--- Source material ---

-- pv_equiv track=rewrite | github.com/Daniel-B-Oliveira/Python-Udemy-Curso | modulo_matrizes.py | formar_matriz_3d
-- ===== SOURCE A (Python) =====
-- def gerar_numeros(i=0,f=1,c=1):
--     numeros = list()
--
--     for n in range(i,f,c):
--         numeros.append(n)
--
--     return numeros
--
-- def formar_matriz_3d(tamanhho=0):
--
--     numeros_list = gerar_numeros(f=tamanhho**3)
--
--     matrizes_list = list()
--     camadas_list = list()
--     linhas_list = list()
--     colunas_list = list()
--
--     for c1 in range(0, tamanhho):
--         for c2 in range(0, tamanhho):
--             for c3 in range(0, tamanhho):
--                 colunas_list.append(numeros_list[0])
--                 numeros_list.remove(numeros_list[0])
--             linhas_list.append(colunas_list[:])
--             colunas_list.clear()
--         camadas_list.append(linhas_list[:])
--         linhas_list.clear()
--     matrizes_list = camadas_list[:]
--
--     return matrizes_list
-- ===== SOURCE B (Python) =====
-- def formar_matriz_3d(tamanhho=0):
--     # Build the flat number list once, then reshape it by slicing:
--     # cut into n*n rows of length n, then group every n rows into a layer.
--     n = tamanhho
--     if n <= 0:
--         return []
--     nums = list(range(n ** 3))
--     rows = [nums[k * n:(k + 1) * n] for k in range(n * n)]
--     return [rows[j * n:(j + 1) * n] for j in range(n)]
-- ===== Notes on version B (the rewrite author's own statement) =====
-- stated objective: alternative
-- what changed: Replaced the three nested counting loops that pop the head of the flat list one element at a time (each remove shifts the whole remainder) by a build-then-partition scheme: build the flat range once and slice it into rows, then slice the row list into layers.
import Mathlib
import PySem

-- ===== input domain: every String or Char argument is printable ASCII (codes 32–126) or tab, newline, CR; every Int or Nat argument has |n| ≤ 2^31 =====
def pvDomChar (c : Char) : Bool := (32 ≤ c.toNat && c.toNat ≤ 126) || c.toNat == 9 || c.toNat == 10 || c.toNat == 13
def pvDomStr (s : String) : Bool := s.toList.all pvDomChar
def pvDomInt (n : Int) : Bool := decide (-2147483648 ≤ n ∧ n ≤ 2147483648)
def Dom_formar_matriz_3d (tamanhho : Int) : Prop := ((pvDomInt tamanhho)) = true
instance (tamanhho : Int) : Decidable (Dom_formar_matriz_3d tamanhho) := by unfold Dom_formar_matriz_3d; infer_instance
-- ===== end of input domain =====

-- B replaces A's triple counting loop with repeated head removal by building the flat
-- range once and slicing it into rows, then grouping rows into layers.

-- ===== PORT A =====
def gerar_numeros (i f c : Int) : List Int :=
  (PySem.List.pyRange i f c).foldl (fun numeros n => numeros ++ [n]) []

-- innermost body: colunas.append(numeros[0]); numeros.remove(numeros[0]).  numeros[0] is
-- the head, and remove deletes its first occurrence, which is index 0; numeros is never
-- empty when Python reads it (n^3 elements for n^3 reads), so headD 0 is exact on every
-- reached state.
def pvStepC3 (u : List Int × List Int) (_c3 : Int) : List Int × List Int :=
  (u.1.tail, u.2 ++ [u.1.headD 0])

-- middle body: the c3 loop, then linhas.append(colunas[:]); colunas.clear()
def pvStepC2 (q : List Int) (t : List Int × List (List Int)) (_c2 : Int) :
    List Int × List (List Int) :=
  let t2 := q.foldl pvStepC3 (t.1, ([] : List Int))
  (t2.1, t.2 ++ [t2.2])

-- outer body: the c2 loop, then camadas.append(linhas[:]); linhas.clear()
def pvStepC1 (q : List Int) (s : List Int × List (List (List Int))) (_c1 : Int) :
    List Int × List (List (List Int)) :=
  let s2 := q.foldl (pvStepC2 q) (s.1, ([] : List (List Int)))
  (s2.1, s.2 ++ [s2.2])

def formar_matriz_3d (tamanhho : Int) : List (List (List Int)) :=
  ((PySem.List.pyRange 0 tamanhho 1).foldl
    (pvStepC1 (PySem.List.pyRange 0 tamanhho 1))
    (gerar_numeros 0 (tamanhho ^ 3) 1, ([] : List (List (List Int))))).2

-- ===== PORT B =====
-- rows = [nums[k*n:(k+1)*n] for k in range(n*n)]
def pvRows (tamanhho : Int) : List (List Int) :=
  (PySem.List.pyRange 0 (tamanhho * tamanhho) 1).map
    (fun k => PySem.List.slice (PySem.List.pyRange 0 (tamanhho ^ 3) 1)
      (some (k * tamanhho)) (some ((k + 1) * tamanhho)))

def formar_matriz_3d_alt (tamanhho : Int) : List (List (List Int)) :=
  if tamanhho ≤ 0 then []
  else
    (PySem.List.pyRange 0 tamanhho 1).map
      (fun j => PySem.List.slice (pvRows tamanhho)
        (some (j * tamanhho)) (some ((j + 1) * tamanhho)))

-- ===== PRECONDITION & SPEC =====
def Spec_formar_matriz_3d (tamanhho : Int) (out : List (List (List Int))) : Prop := out = formar_matriz_3d_alt tamanhho
instance (tamanhho : Int) (out : List (List (List Int))) : Decidable (Spec_formar_matriz_3d tamanhho out) := by unfold Spec_formar_matriz_3d; infer_instance

-- ===== CLAIM (what is proved, stated in full; the proofs are below) =====
def Claim_equal_formar_matriz_3d : Prop := ∀ (tamanhho : Int), Dom_formar_matriz_3d tamanhho → Spec_formar_matriz_3d tamanhho (formar_matriz_3d tamanhho)

-- ===== LEMMAS AND PROOFS =====

/-- The first `k` blocks of `sz` consecutive elements of `L`. -/
def pvChunks {α : Type} (sz : Nat) : Nat → List α → List (List α)
  | 0, _ => []
  | k+1, L => L.take sz :: pvChunks sz k (L.drop sz)

/-- `k` layers of `N` rows of `N` elements each, cut off the front of `L`. -/
def pvLayers (N : Nat) : Nat → List Int → List (List (List Int))
  | 0, _ => []
  | k+1, L => pvChunks N N L :: pvLayers N k (L.drop (N*N))

lemma pvChunks_length {α : Type} (sz k : Nat) (L : List α) :
    (pvChunks sz k L).length = k := by
  induction k generalizing L with
  | zero => rfl
  | succ k ih => simp [pvChunks, ih]

lemma pvChunks_add {α : Type} (sz a b : Nat) (L : List α) :
    pvChunks sz (a + b) L = pvChunks sz a L ++ pvChunks sz b (L.drop (a * sz)) := by
  induction a generalizing L with
  | zero => simp [pvChunks]
  | succ a ih =>
      have h : a + 1 + b = (a + b) + 1 := by omega
      rw [h]
      simp only [pvChunks, ih, List.drop_drop, List.cons_append]
      congr 2
      simp only [Nat.succ_mul]
      ring_nf

lemma pvChunks_range {α : Type} (N m : Nat) (L : List α) :
    (List.range m).map (fun a => (L.drop (a * N)).take N) = pvChunks N m L := by
  induction m generalizing L with
  | zero => rfl
  | succ m ih =>
      rw [List.range_succ_eq_map]
      simp only [List.map_cons, List.map_map, pvChunks, Nat.zero_mul, List.drop_zero]
      congr 1
      rw [← ih (L.drop N)]
      apply List.map_congr_left
      intro a _
      simp only [Function.comp, List.drop_drop]
      congr 2
      simp only [Nat.succ_mul]
      ring

lemma pvLayers_eq (N : Nat) : ∀ (k : Nat) (L : List Int),
    pvLayers N k L = pvChunks N k (pvChunks N (k * N) L) := by
  intro k
  induction k with
  | zero => intro L; rfl
  | succ k ih =>
      intro L
      have hsplit : (k + 1) * N = N + k * N := by ring
      have hlen : (pvChunks N N L).length = N := pvChunks_length N N L
      rw [pvLayers, hsplit, pvChunks_add N N (k * N) L]
      show _ = pvChunks N (k + 1) _
      rw [pvChunks, List.take_left' hlen, List.drop_left' hlen, ih]

lemma pvInner (q : List Int) : ∀ (nums cols : List Int), q.length ≤ nums.length →
    q.foldl pvStepC3 (nums, cols) = (nums.drop q.length, cols ++ nums.take q.length) := by
  induction q with
  | nil => intro nums cols _; simp
  | cons a q ih =>
      intro nums cols h
      cases nums with
      | nil => simp at h
      | cons b t =>
          simp only [List.foldl_cons, pvStepC3, List.tail_cons, List.headD_cons]
          rw [ih t (cols ++ [b]) (by simpa using h)]
          simp

lemma pvMiddle (q r : List Int) : ∀ (nums : List Int) (lin : List (List Int)),
    r.length * q.length ≤ nums.length →
    r.foldl (pvStepC2 q) (nums, lin)
      = (nums.drop (r.length * q.length), lin ++ pvChunks q.length r.length nums) := by
  induction r with
  | nil => intro nums lin _; simp [pvChunks]
  | cons a r ih =>
      intro nums lin h
      simp only [List.length_cons] at h ⊢
      have hs : (r.length + 1) * q.length = q.length + r.length * q.length := by ring
      simp only [List.foldl_cons, pvStepC2]
      rw [pvInner q nums [] (by omega)]
      simp only [List.nil_append]
      rw [ih (nums.drop q.length) (lin ++ [nums.take q.length])
        (by simp only [List.length_drop]; omega)]
      have hdrop : (nums.drop q.length).drop (r.length * q.length)
          = nums.drop ((r.length + 1) * q.length) := by
        rw [List.drop_drop]; congr 1; omega
      have hchunk : pvChunks q.length (r.length + 1) nums
          = nums.take q.length :: pvChunks q.length r.length (nums.drop q.length) := rfl
      rw [hdrop, hchunk]
      simp

lemma pvOuter (q r : List Int) : ∀ (nums : List Int) (cam : List (List (List Int))),
    r.length * (q.length * q.length) ≤ nums.length →
    r.foldl (pvStepC1 q) (nums, cam)
      = (nums.drop (r.length * (q.length * q.length)),
         cam ++ pvLayers q.length r.length nums) := by
  induction r with
  | nil => intro nums cam _; simp [pvLayers]
  | cons a r ih =>
      intro nums cam h
      simp only [List.length_cons] at h ⊢
      have hs : (r.length + 1) * (q.length * q.length)
          = q.length * q.length + r.length * (q.length * q.length) := by ring
      simp only [List.foldl_cons, pvStepC1]
      rw [pvMiddle q q nums [] (by omega)]
      simp only [List.nil_append]
      rw [ih (nums.drop (q.length * q.length)) (cam ++ [pvChunks q.length q.length nums])
        (by simp only [List.length_drop]; omega)]
      have hdrop : (nums.drop (q.length * q.length)).drop (r.length * (q.length * q.length))
          = nums.drop ((r.length + 1) * (q.length * q.length)) := by
        rw [List.drop_drop]; congr 1; omega
      have hlayer : pvLayers q.length (r.length + 1) nums
          = pvChunks q.length q.length nums
              :: pvLayers q.length r.length (nums.drop (q.length * q.length)) := rfl
      rw [hdrop, hlayer]
      simp

lemma pvSliceMap {α : Type} (N m : Nat) (L : List α) :
    (PySem.List.pyRange 0 (m : Int) 1).map
      (fun k => PySem.List.slice L (some (k * (N : Int))) (some ((k + 1) * (N : Int))))
      = pvChunks N m L := by
  rw [PySem.List.pyRange_one]
  have h0 : ((m : Int) - 0).toNat = m := by omega
  rw [h0, List.map_map, ← pvChunks_range N m L]
  apply List.map_congr_left
  intro a _
  simp only [Function.comp]
  have h1 : ((0 : Int) + (a : Int)) * (N : Int) = ((a * N : Nat) : Int) := by push_cast; ring
  have h2 : ((0 : Int) + (a : Int) + 1) * (N : Int) = (((a + 1) * N : Nat) : Int) := by
    push_cast; ring
  rw [h1, h2, PySem.List.slice_natCast]
  have hs : (a + 1) * N = a * N + N := by ring
  congr 1
  omega

lemma pvA_neg (t : Int) (h : t ≤ 0) : formar_matriz_3d t = [] := by
  unfold formar_matriz_3d
  rw [PySem.List.pyRange_one_eq_nil h]
  rfl

lemma pvB_neg (t : Int) (h : t ≤ 0) : formar_matriz_3d_alt t = [] := by
  unfold formar_matriz_3d_alt
  rw [if_pos h]

lemma pvFlat (t : Int) : gerar_numeros 0 (t ^ 3) 1 = PySem.List.pyRange 0 (t ^ 3) 1 := by
  unfold gerar_numeros
  rw [PySem.List.foldl_append_singleton]
  simp

lemma pvA_nat (N : Nat) :
    formar_matriz_3d (N : Int) = pvLayers N N (PySem.List.pyRange 0 ((N : Int) ^ 3) 1) := by
  unfold formar_matriz_3d
  rw [pvFlat]
  have hql : (PySem.List.pyRange 0 (N : Int) 1).length = N := by
    rw [PySem.List.length_pyRange_one]; omega
  have hflatlen : (PySem.List.pyRange 0 ((N : Int) ^ 3) 1).length = N * (N * N) := by
    rw [PySem.List.length_pyRange_one]
    have : ((N : Int) ^ 3 - 0) = ((N * (N * N) : Nat) : Int) := by push_cast; ring
    rw [this]; omega
  rw [pvOuter (PySem.List.pyRange 0 (N : Int) 1) (PySem.List.pyRange 0 (N : Int) 1)
    _ [] (by rw [hql, hflatlen])]
  simp [hql]

lemma pvRows_nat (N : Nat) :
    pvRows (N : Int) = pvChunks N (N * N) (PySem.List.pyRange 0 ((N : Int) ^ 3) 1) := by
  unfold pvRows
  have hnn : (N : Int) * (N : Int) = ((N * N : Nat) : Int) := by push_cast; ring
  rw [hnn, pvSliceMap N (N * N)]

lemma pvB_nat (N : Nat) (h : 0 < N) :
    formar_matriz_3d_alt (N : Int)
      = pvChunks N N (pvChunks N (N * N) (PySem.List.pyRange 0 ((N : Int) ^ 3) 1)) := by
  unfold formar_matriz_3d_alt
  rw [if_neg (by omega), pvSliceMap N N (pvRows (N : Int)), pvRows_nat]

-- ===== VERDICT (by name: the statement is the Claim_ definition above) =====
theorem formar_matriz_3d_spec : Claim_equal_formar_matriz_3d := by
  intro t _
  unfold Spec_formar_matriz_3d
  rcases (show t ≤ 0 ∨ 0 < t by omega) with h | h
  · rw [pvA_neg t h, pvB_neg t h]
  · obtain ⟨N, rfl⟩ : ∃ N : Nat, t = (N : Int) := ⟨t.toNat, by omega⟩
    rw [pvA_nat, pvB_nat N (by exact_mod_cast h), pvLayers_eq]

--- Task ---
Return only the part of the records above that opens with the line containing "simp [pvChunks, ih]" and closes with the line containing "rw [List.range_succ_eq_map]", ends included.

--- Exercise result ---
  | succ k ih => simp [pvChunks, ih]

lemma pvChunks_add {α : Type} (sz a b : Nat) (L : List α) :
    pvChunks sz (a + b) L = pvChunks sz a L ++ pvChunks sz b (L.drop (a * sz)) := by
  induction a generalizing L with
  | zero => simp [pvChunks]
  | succ a ih =>
      have h : a + 1 + b = (a + b) + 1 := by omega
      rw [h]
      simp only [pvChunks, ih, List.drop_drop, List.cons_append]
      congr 2
      simp only [Nat.succ_mul]
      ring_nf

lemma pvChunks_range {α : Type} (N m : Nat) (L : List α) :
    (List.range m).map (fun a => (L.drop (a * N)).take N) = pvChunks N m L := by
  induction m generalizing L with
  | zero => rfl
  | succ m ih =>
      rw [List.range_succ_eq_map]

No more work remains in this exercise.